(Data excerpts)
-- pv_equiv track=rewrite | github.com/BS-Algo/Algorithm | minjaeYoon/2025/2025-05/0501.py | solution
-- ===== SOURCE A (Python) =====
-- def solution(arr, flag):
--     answer = []
--     for i in range(len(flag)):
--         if flag[i]:
--             answer += [arr[i]] * (arr[i]*2)
--         elif not flag[i]:
--             if arr[i] <= len(answer):
--                 del answer[-arr[i]:]
--             else:
--                 answer.clear()
--
--     return answer
-- ===== SOURCE B (Python) =====
-- def solution(arr, flag):
--     # Run-length encoding of the answer: each append event pushes one
--     # (value, count) run, each delete event pops/trims runs against the
--     # virtual length; the list is materialised once at the end.
--     runs = []          # stack of (value, count) runs, count > 0
--     total = 0          # current length of the encoded answer
--     for x, f in zip(arr, flag):
--         if f:
--             k = max(2 * x, 0)
--             if k:
--                 runs.append((x, k))
--                 total += k
--         else:
--             # the answer becomes answer[:-x]; resolve that bound against total
--             keep = slice(None, -x).indices(total)[1]
--             while total > keep:
--                 v, c = runs[-1]
--                 if total - c >= keep:
--                     runs.pop()
--                     total -= c
--                 else:
--                     runs[-1] = (v, c - (total - keep))
--                     total = keep
--     out = []
--     for v, c in runs:
--         out.extend([v] * c)
--     return out
-- ===== Notes on version B (the rewrite author's own statement) =====
-- stated objective: alternative
-- what changed: Replaces materialised repeated-value appends and tail-slice deletions with a run-length stack of (value,count) pairs (push per append event, pop/trim per delete event with the slice bound resolved against the virtual length via slice.indices) expanded once at the end.
import Mathlib
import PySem

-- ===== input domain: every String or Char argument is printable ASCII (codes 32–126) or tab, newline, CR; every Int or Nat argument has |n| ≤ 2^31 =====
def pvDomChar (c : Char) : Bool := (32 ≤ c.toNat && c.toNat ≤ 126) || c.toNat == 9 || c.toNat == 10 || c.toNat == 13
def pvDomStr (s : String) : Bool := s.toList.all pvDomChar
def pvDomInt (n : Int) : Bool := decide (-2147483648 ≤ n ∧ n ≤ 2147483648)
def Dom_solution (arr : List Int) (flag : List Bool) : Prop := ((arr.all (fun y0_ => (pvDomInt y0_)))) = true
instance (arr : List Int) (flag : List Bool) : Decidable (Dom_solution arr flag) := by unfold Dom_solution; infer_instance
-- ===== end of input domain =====

-- B replaces A's materialised appends/tail-deletions by a run-length stack of (value, count) pairs expanded once at the end.

-- ===== PORT A =====
-- one loop iteration of A: flag true → answer += [x]*(x*2)  ([v]*k is [] for k ≤ 0, hence (x*2).toNat);
-- flag false → del answer[-x:] (leaves answer[:-x], i.e. slice to -x) when x ≤ len(answer), else clear
def stepA (answer : List Int) (x : Int) (f : Bool) : List Int :=
  if f then answer ++ List.replicate (x * 2).toNat x
  else if x ≤ (answer.length : Int) then PySem.List.slice answer none (some (-x))
  else []

def solution (arr : List Int) (flag : List Bool) : List Int :=
  (PySem.List.pyRange 0 flag.length 1).foldl
    (fun answer i => stepA answer (PySem.List.pyGetD arr i 0) (PySem.List.pyGetD flag i false)) []

-- ===== PORT B =====
-- Source B's `slice(None, -x).indices(total)[1]`: resolve the slice bound stop = -x against length
-- total, exactly CPython's slice.indices for step 1 (negative stop gets total added, then both
-- ends are clamped to [0, total]); ported by hand, exact for every Int x and Nat total
def keepLen (x : Int) (total : Nat) : Nat :=
  if -x < 0 then ((total : Int) + -x).toNat else min (-x).toNat total

-- Source B's inner while-loop: pop / decrement the top run until the virtual length reaches keep
def popTo (keep : Nat) : List (Int × Nat) → Nat → List (Int × Nat) × Nat
  | [], total => ([], total)
  | (v, c) :: rest, total =>
    if total ≤ keep then ((v, c) :: rest, total)
    else if keep ≤ total - c then popTo keep rest (total - c)
    else ((v, c - (total - keep)) :: rest, keep)

-- one loop iteration of Source B (the stack's top is the list head, mirroring Python's append/pop at the end)
def stepB (s : List (Int × Nat) × Nat) (x : Int) (f : Bool) : List (Int × Nat) × Nat :=
  if f then
    let k := (max (2 * x) 0).toNat
    if k ≠ 0 then ((x, k) :: s.1, s.2 + k) else s
  else
    popTo (keepLen x s.2) s.1 s.2

def solution_alt (arr : List Int) (flag : List Bool) : List Int :=
  let st := (List.zip arr flag).foldl (fun s p => stepB s p.1 p.2) ([], 0)
  st.1.reverse.foldl (fun out p => out ++ List.replicate p.2 p.1) []

-- ===== PRECONDITION & SPEC =====
-- A indexes arr[i] for every i < len(flag): it raises IndexError iff len(flag) > len(arr)
def Pre_solution (arr : List Int) (flag : List Bool) : Prop := flag.length ≤ arr.length
instance (arr : List Int) (flag : List Bool) : Decidable (Pre_solution arr flag) := by unfold Pre_solution; infer_instance
def pvWitness_solution : List Int × List Bool := ([2, 1], [true, false])

def Spec_solution (arr : List Int) (flag : List Bool) (out : List Int) : Prop := out = solution_alt arr flag
instance (arr : List Int) (flag : List Bool) (out : List Int) : Decidable (Spec_solution arr flag out) := by unfold Spec_solution; infer_instance

-- ===== CLAIM (what is proved, stated in full; the proofs are below) =====
def Claim_equal_solution : Prop := ∀ (arr : List Int) (flag : List Bool), Dom_solution arr flag → Pre_solution arr flag → Spec_solution arr flag (solution arr flag)

-- ===== LEMMAS AND PROOFS =====

-- what a run-length stack denotes (top of stack = head ⇒ its run is last)
def render (rs : List (Int × Nat)) : List Int :=
  rs.reverse.flatMap (fun p => List.replicate p.2 p.1)

theorem render_cons (v : Int) (c : Nat) (rest : List (Int × Nat)) :
    render ((v, c) :: rest) = render rest ++ List.replicate c v := by
  simp [render]

theorem popTo_spec (keep : Nat) :
    ∀ (rs : List (Int × Nat)) (total : Nat), total = (render rs).length →
      render (popTo keep rs total).1 = (render rs).take keep ∧
        (popTo keep rs total).2 = min total keep := by
  intro rs
  induction rs with
  | nil => intro total h; simp [render] at h; subst h; simp [popTo, render]
  | cons p rest ih =>
    obtain ⟨v, c⟩ := p
    intro total h
    rw [render_cons] at h ⊢
    simp only [List.length_append, List.length_replicate] at h
    by_cases h1 : total ≤ keep
    · simp only [popTo, if_pos h1]
      exact ⟨by rw [render_cons, List.take_of_length_le (by simp; omega)], by omega⟩
    · simp only [popTo, if_neg h1]
      by_cases h2 : keep ≤ total - c
      · simp only [if_pos h2]
        have := ih (total - c) (by omega)
        refine ⟨?_, by omega⟩
        rw [this.1, List.take_append_of_le_length (by omega)]
      · simp only [if_neg h2]
        refine ⟨?_, by omega⟩
        rw [render_cons, List.take_append, List.take_of_length_le (by omega),
          List.take_replicate]
        congr 2
        omega

-- one delete-step of A is a take of the current answer, at the resolved slice bound
theorem stepA_false_eq_take (ans : List Int) (x : Int) :
    stepA ans x false = ans.take (keepLen x ans.length) := by
  simp only [stepA, Bool.false_eq_true, if_false, keepLen]
  by_cases hx : -x < 0
  · rw [if_pos hx]
    by_cases hle : x ≤ (ans.length : Int)
    · rw [if_pos hle, show -x = -((x.toNat : Nat) : Int) by omega,
        PySem.List.slice_to_neg_natCast _ _ (by omega)]
      congr 1
      omega
    · rw [if_neg hle, show (((ans.length : Nat) : Int) + -x).toNat = 0 by omega, List.take_zero]
  · rw [if_neg hx, if_pos (by omega : x ≤ (ans.length : Int)),
      PySem.List.slice_to _ (by omega : (0:Int) ≤ -x), ← List.take_take, List.take_length]

-- one step preserves the invariant: the stack denotes A's answer and the counter its length
theorem stepB_spec (ans : List Int) (x : Int) (f : Bool) (s : List (Int × Nat) × Nat)
    (h1 : render s.1 = ans) (h2 : s.2 = ans.length) :
    render (stepB s x f).1 = stepA ans x f ∧ (stepB s x f).2 = (stepA ans x f).length := by
  obtain ⟨rs, total⟩ := s
  simp only at h1 h2
  subst h1 h2
  cases f with
  | true =>
    by_cases hx : (max (2 * x) 0).toNat ≠ 0
    · simp only [stepB, stepA, if_pos hx, if_true]
      rw [render_cons, show (max (2 * x) 0).toNat = (x * 2).toNat by omega]
      simp
    · have hz : (x * 2).toNat = 0 := by omega
      simp [stepB, stepA, hx, hz]
  | false =>
    simp only [stepB, Bool.false_eq_true, if_false]
    rw [stepA_false_eq_take]
    have htle : keepLen x (render rs).length ≤ (render rs).length := by
      unfold keepLen; split_ifs <;> omega
    refine ⟨(popTo_spec _ rs _ rfl).1, ?_⟩
    rw [(popTo_spec _ rs _ rfl).2, List.length_take]
    omega

-- the whole loop preserves the invariant
theorem loop_spec : ∀ (ps : List (Int × Bool)) (s : List (Int × Nat) × Nat) (ans : List Int),
    render s.1 = ans → s.2 = ans.length →
    render ((ps.foldl (fun s p => stepB s p.1 p.2) s).1)
        = ps.foldl (fun ans p => stepA ans p.1 p.2) ans ∧
      (ps.foldl (fun s p => stepB s p.1 p.2) s).2
        = (ps.foldl (fun ans p => stepA ans p.1 p.2) ans).length := by
  intro ps
  induction ps with
  | nil => intro s ans h1 h2; exact ⟨h1, h2⟩
  | cons p rest ih =>
    intro s ans h1 h2
    have := stepB_spec ans p.1 p.2 s h1 h2
    simpa using ih (stepB s p.1 p.2) (stepA ans p.1 p.2) this.1 this.2

-- A's index loop over range(len(flag)) is the fold over zip(arr, flag) when len(flag) ≤ len(arr)
theorem foldl_range_eq_foldl_zip {σ : Type} (g : σ → Int → Bool → σ) :
    ∀ (flag : List Bool) (arr : List Int), flag.length ≤ arr.length → ∀ (init : σ),
      (PySem.List.pyRange 0 flag.length 1).foldl
          (fun s i => g s (PySem.List.pyGetD arr i 0) (PySem.List.pyGetD flag i false)) init
        = (List.zip arr flag).foldl (fun s p => g s p.1 p.2) init := by
  intro flag
  induction flag with
  | nil => intro arr _ init; simp
  | cons f fs ih =>
    intro arr hlen init
    simp only [List.length_cons] at hlen
    obtain ⟨a, as, rfl⟩ : ∃ a as, arr = a :: as := by
      cases arr with
      | nil => simp at hlen
      | cons a as => exact ⟨a, as, rfl⟩
    simp only [List.length_cons] at hlen
    have hcast : (((f :: fs).length : Nat) : Int) = (fs.length : Int) + 1 := by
      simp
    rw [hcast, PySem.List.pyRange_one_cons (by omega), List.foldl_cons,
      show (PySem.List.pyGetD (a :: as) 0 0) = a from PySem.List.pyGetD_zero_cons a as 0,
      show (PySem.List.pyGetD (f :: fs) 0 false) = f from PySem.List.pyGetD_zero_cons f fs false]
    have hshift :
        PySem.List.pyRange (0 + 1) ((fs.length : Int) + 1) 1
          = (PySem.List.pyRange 0 fs.length 1).map (fun i => i + 1) := by
      rw [PySem.List.pyRange_one, PySem.List.pyRange_one, List.map_map]
      have : ((fs.length : Int) + 1 - (0 + 1)).toNat = ((fs.length : Int) - 0).toNat := by omega
      rw [this]
      exact List.map_congr_left (fun k _ => by simp [Function.comp]; ring)
    rw [hshift, List.foldl_map, List.zip_cons_cons, List.foldl_cons]
    calc (PySem.List.pyRange 0 fs.length 1).foldl
          (fun s i => g s (PySem.List.pyGetD (a :: as) (i + 1) 0)
            (PySem.List.pyGetD (f :: fs) (i + 1) false)) (g init a f)
        = (PySem.List.pyRange 0 fs.length 1).foldl
          (fun s i => g s (PySem.List.pyGetD as i 0) (PySem.List.pyGetD fs i false))
          (g init a f) := by
          apply PySem.List.foldl_congr_mem
          intro s i hi
          rw [PySem.List.mem_pyRange_one] at hi
          obtain ⟨k, rfl⟩ : ∃ k : Nat, i = (k : Int) := ⟨i.toNat, by omega⟩
          rw [show (k : Int) + 1 = ((k + 1 : Nat) : Int) by push_cast; ring]
          simp only [PySem.List.pyGetD_natCast, List.getD_cons_succ]
      _ = (as.zip fs).foldl (fun s p => g s p.1 p.2) (g init a f) :=
          ih as (by omega) (g init a f)

-- ===== VERDICT (by name: the statement is the Claim_ definition above) =====
theorem solution_spec : Claim_equal_solution := by
  intro arr flag _ hpre
  unfold Spec_solution solution solution_alt
  rw [foldl_range_eq_foldl_zip (fun s x f => stepA s x f) flag arr hpre]
  have h := loop_spec (arr.zip flag) ([], 0) [] rfl rfl
  rw [PySem.List.foldl_append_eq_flatMap]
  simpa [render] using h.1.symm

Aim of the task -
Repeat the lines from the first one in the records through the line containing "import PySem", exactly as written, and nothing else.

Task answer -
-- pv_equiv track=rewrite | github.com/BS-Algo/Algorithm | minjaeYoon/2025/2025-05/0501.py | solution
-- ===== SOURCE A (Python) =====
-- def solution(arr, flag):
--     answer = []
--     for i in range(len(flag)):
--         if flag[i]:
--             answer += [arr[i]] * (arr[i]*2)
--         elif not flag[i]:
--             if arr[i] <= len(answer):
--                 del answer[-arr[i]:]
--             else:
--                 answer.clear()
--
--     return answer
-- ===== SOURCE B (Python) =====
-- def solution(arr, flag):
--     # Run-length encoding of the answer: each append event pushes one
--     # (value, count) run, each delete event pops/trims runs against the
--     # virtual length; the list is materialised once at the end.
--     runs = []          # stack of (value, count) runs, count > 0
--     total = 0          # current length of the encoded answer
--     for x, f in zip(arr, flag):
--         if f:
--             k = max(2 * x, 0)
--             if k:
--                 runs.append((x, k))
--                 total += k
--         else:
--             # the answer becomes answer[:-x]; resolve that bound against total
--             keep = slice(None, -x).indices(total)[1]
--             while total > keep:
--                 v, c = runs[-1]
--                 if total - c >= keep:
--                     runs.pop()
--                     total -= c
--                 else:
--                     runs[-1] = (v, c - (total - keep))
--                     total = keep
--     out = []
--     for v, c in runs:
--         out.extend([v] * c)
--     return out
-- ===== Notes on version B (the rewrite author's own statement) =====
-- stated objective: alternative
-- what changed: Replaces materialised repeated-value appends and tail-slice deletions with a run-length stack of (value,count) pairs (push per append event, pop/trim per delete event with the slice bound resolved against the virtual length via slice.indices) expanded once at the end.
import Mathlib
import PySem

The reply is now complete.